(Dataset items)
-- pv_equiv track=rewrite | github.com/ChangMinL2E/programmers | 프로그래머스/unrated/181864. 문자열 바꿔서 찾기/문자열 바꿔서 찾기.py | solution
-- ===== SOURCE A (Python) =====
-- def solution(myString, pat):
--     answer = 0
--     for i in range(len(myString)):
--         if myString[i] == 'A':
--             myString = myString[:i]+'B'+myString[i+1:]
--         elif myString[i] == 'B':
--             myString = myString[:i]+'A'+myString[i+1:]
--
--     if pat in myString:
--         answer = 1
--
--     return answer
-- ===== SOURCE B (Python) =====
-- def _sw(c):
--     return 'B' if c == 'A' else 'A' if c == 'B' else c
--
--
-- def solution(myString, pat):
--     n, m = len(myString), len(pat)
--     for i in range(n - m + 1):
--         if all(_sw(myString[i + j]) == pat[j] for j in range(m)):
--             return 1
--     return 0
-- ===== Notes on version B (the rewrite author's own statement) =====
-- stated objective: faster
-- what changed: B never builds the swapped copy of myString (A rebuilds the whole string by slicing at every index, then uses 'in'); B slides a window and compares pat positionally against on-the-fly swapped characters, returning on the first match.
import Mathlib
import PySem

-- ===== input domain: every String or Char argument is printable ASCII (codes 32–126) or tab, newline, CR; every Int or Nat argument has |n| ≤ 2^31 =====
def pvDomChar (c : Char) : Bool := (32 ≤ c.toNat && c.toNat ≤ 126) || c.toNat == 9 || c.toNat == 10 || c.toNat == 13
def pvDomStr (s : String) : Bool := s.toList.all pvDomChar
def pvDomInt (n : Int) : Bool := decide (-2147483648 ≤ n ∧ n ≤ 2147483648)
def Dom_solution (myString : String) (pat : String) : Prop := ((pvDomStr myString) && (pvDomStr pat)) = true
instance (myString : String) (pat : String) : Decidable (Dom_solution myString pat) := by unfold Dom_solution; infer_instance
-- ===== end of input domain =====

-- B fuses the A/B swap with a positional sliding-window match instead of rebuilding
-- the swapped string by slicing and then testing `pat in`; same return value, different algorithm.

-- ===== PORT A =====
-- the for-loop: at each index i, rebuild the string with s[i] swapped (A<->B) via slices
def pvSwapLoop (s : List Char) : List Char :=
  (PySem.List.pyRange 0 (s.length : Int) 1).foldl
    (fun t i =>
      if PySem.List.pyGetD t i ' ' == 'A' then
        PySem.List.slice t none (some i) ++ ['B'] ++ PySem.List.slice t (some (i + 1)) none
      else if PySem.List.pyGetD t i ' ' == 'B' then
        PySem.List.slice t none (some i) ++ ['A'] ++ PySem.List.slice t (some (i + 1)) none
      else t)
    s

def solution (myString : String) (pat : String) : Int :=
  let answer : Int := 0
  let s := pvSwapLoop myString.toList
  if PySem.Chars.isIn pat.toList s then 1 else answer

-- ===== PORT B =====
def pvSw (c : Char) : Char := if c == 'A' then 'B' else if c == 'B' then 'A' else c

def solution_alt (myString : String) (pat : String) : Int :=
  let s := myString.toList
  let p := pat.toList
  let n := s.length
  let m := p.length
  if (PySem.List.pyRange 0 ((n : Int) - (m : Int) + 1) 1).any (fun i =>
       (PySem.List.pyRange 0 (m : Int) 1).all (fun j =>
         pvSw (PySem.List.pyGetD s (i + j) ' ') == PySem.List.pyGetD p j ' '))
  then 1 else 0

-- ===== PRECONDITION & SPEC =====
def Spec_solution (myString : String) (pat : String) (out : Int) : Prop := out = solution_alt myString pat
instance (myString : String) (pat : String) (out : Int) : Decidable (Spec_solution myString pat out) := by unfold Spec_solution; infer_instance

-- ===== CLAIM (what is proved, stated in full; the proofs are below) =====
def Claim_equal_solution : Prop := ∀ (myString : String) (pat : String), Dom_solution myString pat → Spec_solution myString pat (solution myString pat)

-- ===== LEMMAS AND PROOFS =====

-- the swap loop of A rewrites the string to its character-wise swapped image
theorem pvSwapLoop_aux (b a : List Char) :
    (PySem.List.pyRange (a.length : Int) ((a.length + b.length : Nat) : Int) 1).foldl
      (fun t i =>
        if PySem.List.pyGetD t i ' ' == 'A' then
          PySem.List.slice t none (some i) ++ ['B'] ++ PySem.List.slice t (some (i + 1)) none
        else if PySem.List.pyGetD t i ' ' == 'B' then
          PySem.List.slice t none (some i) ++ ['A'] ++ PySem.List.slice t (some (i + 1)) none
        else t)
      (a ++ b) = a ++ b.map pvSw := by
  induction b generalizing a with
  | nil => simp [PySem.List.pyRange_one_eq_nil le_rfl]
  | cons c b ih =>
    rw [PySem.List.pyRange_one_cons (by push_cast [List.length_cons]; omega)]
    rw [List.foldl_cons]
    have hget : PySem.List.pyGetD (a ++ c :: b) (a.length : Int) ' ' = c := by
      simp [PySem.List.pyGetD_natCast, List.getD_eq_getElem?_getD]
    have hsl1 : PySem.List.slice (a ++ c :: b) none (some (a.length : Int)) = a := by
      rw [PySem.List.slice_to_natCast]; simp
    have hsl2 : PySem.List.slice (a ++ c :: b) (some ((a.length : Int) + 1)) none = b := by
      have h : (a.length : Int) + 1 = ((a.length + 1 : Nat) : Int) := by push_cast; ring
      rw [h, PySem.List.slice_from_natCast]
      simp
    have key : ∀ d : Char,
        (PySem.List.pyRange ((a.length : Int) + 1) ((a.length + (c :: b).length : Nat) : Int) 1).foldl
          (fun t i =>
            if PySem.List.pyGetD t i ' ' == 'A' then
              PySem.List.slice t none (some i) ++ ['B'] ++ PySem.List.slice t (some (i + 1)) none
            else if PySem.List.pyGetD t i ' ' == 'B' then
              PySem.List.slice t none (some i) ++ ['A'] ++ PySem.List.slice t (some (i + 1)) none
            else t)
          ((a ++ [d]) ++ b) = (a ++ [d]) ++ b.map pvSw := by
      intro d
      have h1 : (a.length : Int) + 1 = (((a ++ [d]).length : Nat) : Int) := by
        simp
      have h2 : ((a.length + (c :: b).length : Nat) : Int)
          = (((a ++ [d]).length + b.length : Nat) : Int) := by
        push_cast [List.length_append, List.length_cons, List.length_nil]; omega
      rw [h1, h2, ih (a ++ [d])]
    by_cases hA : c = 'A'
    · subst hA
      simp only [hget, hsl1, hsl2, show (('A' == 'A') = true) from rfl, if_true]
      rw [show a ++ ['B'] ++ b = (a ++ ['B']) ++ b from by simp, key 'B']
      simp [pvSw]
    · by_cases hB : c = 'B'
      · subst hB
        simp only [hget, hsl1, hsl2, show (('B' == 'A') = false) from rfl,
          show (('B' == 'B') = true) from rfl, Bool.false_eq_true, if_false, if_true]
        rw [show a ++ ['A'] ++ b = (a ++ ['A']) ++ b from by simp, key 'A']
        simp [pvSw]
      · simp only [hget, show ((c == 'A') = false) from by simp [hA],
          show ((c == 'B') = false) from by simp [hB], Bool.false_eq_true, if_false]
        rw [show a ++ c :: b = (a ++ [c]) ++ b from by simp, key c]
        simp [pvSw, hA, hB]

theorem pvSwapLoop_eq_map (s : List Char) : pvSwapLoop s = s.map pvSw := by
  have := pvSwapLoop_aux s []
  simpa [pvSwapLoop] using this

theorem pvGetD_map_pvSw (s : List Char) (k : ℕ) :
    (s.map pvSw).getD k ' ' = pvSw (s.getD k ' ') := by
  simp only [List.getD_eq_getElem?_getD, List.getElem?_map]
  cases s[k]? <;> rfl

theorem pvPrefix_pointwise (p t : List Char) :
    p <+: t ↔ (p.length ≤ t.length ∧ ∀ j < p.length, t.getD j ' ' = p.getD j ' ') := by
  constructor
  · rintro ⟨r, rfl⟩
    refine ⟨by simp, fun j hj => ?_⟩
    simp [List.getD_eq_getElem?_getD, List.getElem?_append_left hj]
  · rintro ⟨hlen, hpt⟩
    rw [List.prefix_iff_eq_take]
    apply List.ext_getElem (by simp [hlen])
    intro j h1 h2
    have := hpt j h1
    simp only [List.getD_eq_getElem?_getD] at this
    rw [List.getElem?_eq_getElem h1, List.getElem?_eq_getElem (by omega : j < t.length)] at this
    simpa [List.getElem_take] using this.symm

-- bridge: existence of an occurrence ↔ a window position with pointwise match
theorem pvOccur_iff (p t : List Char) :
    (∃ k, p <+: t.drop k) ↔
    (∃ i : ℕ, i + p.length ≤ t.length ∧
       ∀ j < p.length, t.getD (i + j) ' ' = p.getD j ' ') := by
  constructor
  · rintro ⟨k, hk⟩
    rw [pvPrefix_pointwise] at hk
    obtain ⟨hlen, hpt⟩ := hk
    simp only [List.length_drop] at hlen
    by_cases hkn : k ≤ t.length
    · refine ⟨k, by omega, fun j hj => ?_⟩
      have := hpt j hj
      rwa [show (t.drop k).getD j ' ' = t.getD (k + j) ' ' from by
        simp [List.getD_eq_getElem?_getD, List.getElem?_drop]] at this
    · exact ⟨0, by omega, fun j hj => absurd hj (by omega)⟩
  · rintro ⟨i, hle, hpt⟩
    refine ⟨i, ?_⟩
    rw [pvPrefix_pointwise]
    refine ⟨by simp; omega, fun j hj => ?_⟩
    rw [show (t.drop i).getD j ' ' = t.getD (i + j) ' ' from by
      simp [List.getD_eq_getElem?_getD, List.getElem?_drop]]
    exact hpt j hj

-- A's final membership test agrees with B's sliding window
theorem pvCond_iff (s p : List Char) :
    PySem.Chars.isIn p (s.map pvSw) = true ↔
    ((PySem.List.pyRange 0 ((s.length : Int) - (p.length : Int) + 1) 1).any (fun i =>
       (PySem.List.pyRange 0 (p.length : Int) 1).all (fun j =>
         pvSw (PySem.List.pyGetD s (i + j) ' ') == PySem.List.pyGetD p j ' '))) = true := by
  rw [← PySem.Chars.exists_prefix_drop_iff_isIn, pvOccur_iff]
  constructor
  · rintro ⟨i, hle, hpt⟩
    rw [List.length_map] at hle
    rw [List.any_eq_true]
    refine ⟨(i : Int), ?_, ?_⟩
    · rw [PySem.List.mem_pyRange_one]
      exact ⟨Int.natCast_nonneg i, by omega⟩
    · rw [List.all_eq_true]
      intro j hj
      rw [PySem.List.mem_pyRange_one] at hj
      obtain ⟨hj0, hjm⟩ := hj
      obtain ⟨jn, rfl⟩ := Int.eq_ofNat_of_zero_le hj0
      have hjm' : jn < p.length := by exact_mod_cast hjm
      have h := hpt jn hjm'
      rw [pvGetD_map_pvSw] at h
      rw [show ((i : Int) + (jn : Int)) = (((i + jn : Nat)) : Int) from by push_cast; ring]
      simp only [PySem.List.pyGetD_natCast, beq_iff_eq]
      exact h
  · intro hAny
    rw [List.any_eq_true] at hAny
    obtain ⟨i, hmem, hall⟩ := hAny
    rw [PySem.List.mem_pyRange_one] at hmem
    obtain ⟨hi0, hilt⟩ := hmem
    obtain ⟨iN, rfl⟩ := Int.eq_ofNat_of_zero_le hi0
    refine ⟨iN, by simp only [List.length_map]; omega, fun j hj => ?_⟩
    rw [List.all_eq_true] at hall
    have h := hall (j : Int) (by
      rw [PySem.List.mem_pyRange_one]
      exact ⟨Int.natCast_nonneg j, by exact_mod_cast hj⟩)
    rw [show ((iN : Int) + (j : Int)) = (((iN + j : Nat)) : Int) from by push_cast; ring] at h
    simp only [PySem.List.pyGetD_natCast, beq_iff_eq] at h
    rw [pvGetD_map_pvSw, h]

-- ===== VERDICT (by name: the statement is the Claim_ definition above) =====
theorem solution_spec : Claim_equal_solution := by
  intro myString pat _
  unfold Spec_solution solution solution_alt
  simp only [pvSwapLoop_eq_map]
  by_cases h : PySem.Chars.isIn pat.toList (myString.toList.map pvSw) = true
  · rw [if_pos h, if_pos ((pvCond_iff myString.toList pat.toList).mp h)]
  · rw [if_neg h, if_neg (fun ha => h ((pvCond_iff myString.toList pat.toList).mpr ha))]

**Exercise aim:** You are asked to count the lines of the records above in which the word "hlen" occurs, and to give only that number.

**Completed exercise:** 4